Reminder #5: Consider Roth conversions.
On the other hand, you may also have clients with traditional IRAs that are down in value (especially if the Mayan calendar ends up being right about 2012!). In that case, it could be a great time to convert those IRAs to Roths. First, they’ll pay relatively low tax rates (remember, tax rates are still scheduled to increase next year) on relatively low account values. Then, when the account eventually recovers, all that growth can potentially dodge whatever tax rates the federal government has in store for us at that time (when millions of Baby Boomers become eligible for Social Security and Medicare). In fact, Roth IRAs can be a good idea for any client worried about the prospect of higher future tax rates.
Reminder #6: Look out for company stock before rolling over retirement assets.
Speaking of 401(k) rollovers, advisers will sometimes roll over entire accounts as cash without even looking at what’s in them. If your clients have company stock, they would lose the ability to have the net unrealized appreciation taxed at a lower capital gains rate.
Reminder #7: Tax optimize your clients’ investment portfolios.
If something needs to be exposed to taxation, let it be your clients’ equities since most of their earnings are taxed at capital gains and dividend rates that are lower than the ordinary income tax rates at which the pre-tax withdrawals will be taxed. (This is especially true for international equities because your clients also lose the ability to claim the foreign tax credit if they’re sheltered in a retirement account.) Having stocks vs. bonds in a $500,000 taxable account with a 2% interest or dividend yield could be a difference of several thousand dollars for your clients.
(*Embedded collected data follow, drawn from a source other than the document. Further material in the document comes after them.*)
-- pv_equiv track=rewrite | github.com/duns-scotus/mlpy | tests/ml_integration/ml_debug/algorithms/search.py | find_first_greater
-- ===== SOURCE A (Python) =====
-- def find_first_greater(list, threshold):
--     i = 0
--     len = 0
--     for item in list:
--         len = (len + 1)
--     while (i < len):
--         if (list[i] > threshold):
--             return i
--         i = (i + 1)
--     return -1
-- ===== SOURCE B (Python) =====
-- def find_first_greater(list, threshold):
--     # Scan the list BACKWARDS, remembering the most recent (i.e. smallest) index
--     # whose element exceeds the threshold; the last hit of the reverse scan is
--     # the first index of the forward order.
--     ans = -1
--     for i in range(len(list) - 1, -1, -1):
--         if list[i] > threshold:
--             ans = i
--     return ans
-- ===== Notes on version B (the rewrite author's own statement) =====
-- stated objective: alternative
-- what changed: B replaces A's two-stage forward procedure (a loop counting the length, then an index-based while loop with early return at the first hit) by a single backwards scan with an accumulator: it walks indices from the end, overwriting the answer at every element above the threshold, so the last overwrite is the first qualifying index and no early return is needed.
import Mathlib
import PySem

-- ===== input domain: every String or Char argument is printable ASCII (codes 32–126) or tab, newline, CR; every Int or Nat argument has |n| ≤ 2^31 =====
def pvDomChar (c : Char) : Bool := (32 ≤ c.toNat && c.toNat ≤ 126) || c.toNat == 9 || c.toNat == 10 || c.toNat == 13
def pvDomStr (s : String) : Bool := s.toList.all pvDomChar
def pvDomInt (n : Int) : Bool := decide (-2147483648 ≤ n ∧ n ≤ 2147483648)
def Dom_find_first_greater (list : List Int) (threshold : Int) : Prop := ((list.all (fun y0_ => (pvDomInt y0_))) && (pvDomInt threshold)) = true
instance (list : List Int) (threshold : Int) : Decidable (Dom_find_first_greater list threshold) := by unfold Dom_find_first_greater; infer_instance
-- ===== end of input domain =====

-- B replaces A's count-then-while forward search by a single backwards scan that keeps the last hit; objective: alternative.


-- ===== PORT A =====
-- the 'while (i < len)' loop of A; decreases on (len - i).toNat
def find_first_greater_while (list : List Int) (threshold : Int) (len i : Int) : Int :=
  if h : i < len then
    if ((PySem.List.pyGet? list i).getD 0) > threshold then i
    else find_first_greater_while list threshold len (i + 1)
  else -1
termination_by (len - i).toNat
decreasing_by omega

def find_first_greater (list : List Int) (threshold : Int) : Int :=
  -- for item in list: len = len + 1
  let len : Int := list.foldl (fun l _ => l + 1) 0
  find_first_greater_while list threshold len 0

-- ===== PORT B =====
-- backwards scan: for i in range(len(list)-1, -1, -1): overwrite ans at every hit
def find_first_greater_alt (list : List Int) (threshold : Int) : Int :=
  (PySem.List.pyRange ((list.length : Int) - 1) (-1) (-1)).foldl
    (fun ans i => if ((PySem.List.pyGet? list i).getD 0) > threshold then i else ans) (-1)

-- ===== PRECONDITION & SPEC =====
def Spec_find_first_greater (list : List Int) (threshold : Int) (out : Int) : Prop := out = find_first_greater_alt list threshold
instance (list : List Int) (threshold : Int) (out : Int) : Decidable (Spec_find_first_greater list threshold out) := by unfold Spec_find_first_greater; infer_instance

-- ===== CLAIM (what is proved, stated in full; the proofs are below) =====
def Claim_equal_find_first_greater : Prop := ∀ (list : List Int) (threshold : Int), Dom_find_first_greater list threshold → Spec_find_first_greater list threshold (find_first_greater list threshold)

-- ===== LEMMAS AND PROOFS =====
theorem foldl_count_len (list : List Int) (a : Int) :
    list.foldl (fun l _ => l + 1) a = a + list.length := by
  induction list generalizing a with
  | nil => simp
  | cons x xs ih => simp [List.foldl, ih]; omega

-- A's early-return while loop computes the foldr (first hit wins) over range(i, len)
theorem while_eq_foldr (list : List Int) (threshold : Int) (len : Int) :
    ∀ (n : Nat) (i : Int), (len - i).toNat = n →
    find_first_greater_while list threshold len i
      = (PySem.List.pyRange i len 1).foldr
          (fun j ans => if ((PySem.List.pyGet? list j).getD 0) > threshold then j else ans) (-1) := by
  intro n
  induction n with
  | zero =>
    intro i hn
    have h : ¬ i < len := by omega
    rw [find_first_greater_while, dif_neg h, PySem.List.pyRange_one_eq_nil (by omega), List.foldr_nil]
  | succ n ih =>
    intro i hn
    by_cases h : i < len
    · rw [find_first_greater_while, dif_pos h, PySem.List.pyRange_one_cons h, List.foldr_cons]
      by_cases hx : ((PySem.List.pyGet? list i).getD 0) > threshold
      · rw [if_pos hx, if_pos hx]
      · rw [if_neg hx, if_neg hx, ih (i + 1) (by omega)]
    · rw [find_first_greater_while, dif_neg h, PySem.List.pyRange_one_eq_nil (by omega), List.foldr_nil]

theorem find_first_greater_spec : Claim_equal_find_first_greater := by
  intro list threshold _
  unfold Spec_find_first_greater find_first_greater find_first_greater_alt
  simp only [foldl_count_len]
  rw [PySem.List.pyRange_neg_one_eq_reverse, List.foldl_reverse]
  have h : (-1 : Int) + 1 = 0 := by norm_num
  rw [h]
  have h2 : ((list.length : Int) - 1) + 1 = (list.length : Int) := by ring
  rw [h2, while_eq_foldr list threshold _ _ 0 rfl]
  norm_num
Reminder #8: Harvest those losses.
Another advantage of having more of the equities in the taxable account(s) is that it provides you the opportunity for tax-loss selling at the end of the year. This is a great way to turn those investment lemons into tax lemonade.
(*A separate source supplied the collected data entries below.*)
-- A = true iff the grid check holds everywhere on the block
lemma is_identity_iff_grid (mat : List (List Int)) (x : Int) (size : Int) (hsz : 0 ≤ size) :
    is_identity mat x size = true ↔
      ∀ r c : Int, 0 ≤ r → r < size → 0 ≤ c → c < size → pvQ mat x r c = true := by
  rw [is_identity_eq_all]
  simp only [List.all_eq_true, PySem.List.mem_pyRange_one]
  constructor
  · intro hA r c hr0 hr hc0 hc
    have hb : 0 ≤ size * c + r ∧ size * c + r < size ^ 2 := by
      constructor
      · have := mul_nonneg (le_of_lt (by omega : (0:Int) < size)) hc0
        omega
      · have h1 : size * c + r ≤ size * (size - 1) + (size - 1) := by
          have := mul_le_mul_of_nonneg_left (by omega : c ≤ size - 1)
            (by omega : (0:Int) ≤ size)
          omega
        nlinarith
    have := hA (size * c + r) ⟨hb.1, hb.2⟩
    rwa [pvCheckA_grid mat x size r c hr0 hr hc0 hc] at this
  · intro hB i ⟨hi0, hi⟩
    have hpos : 0 < size := by
      by_contra h
      have : size = 0 := by omega
      subst this
      simp at hi
      omega
    have hr0 : 0 ≤ i % size := Int.emod_nonneg i (by omega)
    have hr : i % size < size := Int.emod_lt_of_pos i hpos
    have hc0 : 0 ≤ i / size := Int.ediv_nonneg hi0 (by omega)
    have hc : i / size < size := by
      rw [Int.ediv_lt_iff_lt_mul hpos]
      nlinarith [sq_nonneg size]
    have hdecomp : size * (i / size) + i % size = i := Int.mul_ediv_add_emod i size
    have := hB (i % size) (i / size) hr0 hr hc0 hc
    have hgrid := pvCheckA_grid mat x size (i % size) (i / size) hr0 hr hc0 hc
    rw [hdecomp] at hgrid
    rw [hgrid]
    exact this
Don’t let the reminders end there. At the end of the day, be sure to track how much you’re saving clients so you can truly show them the value of your services.
As financial educators at Financial Finesse, we deal with employees whose net worth is much less than those most advisors work with, but when we’ve tracked this ourselves, we’ve managed to account for helping employees save tens of thousands of dollars in taxes.
In this economy, reminding clients that you can help them with a broad scope of financial issues that affect every part of their lives can be what sets you apart. It feels pretty good, too.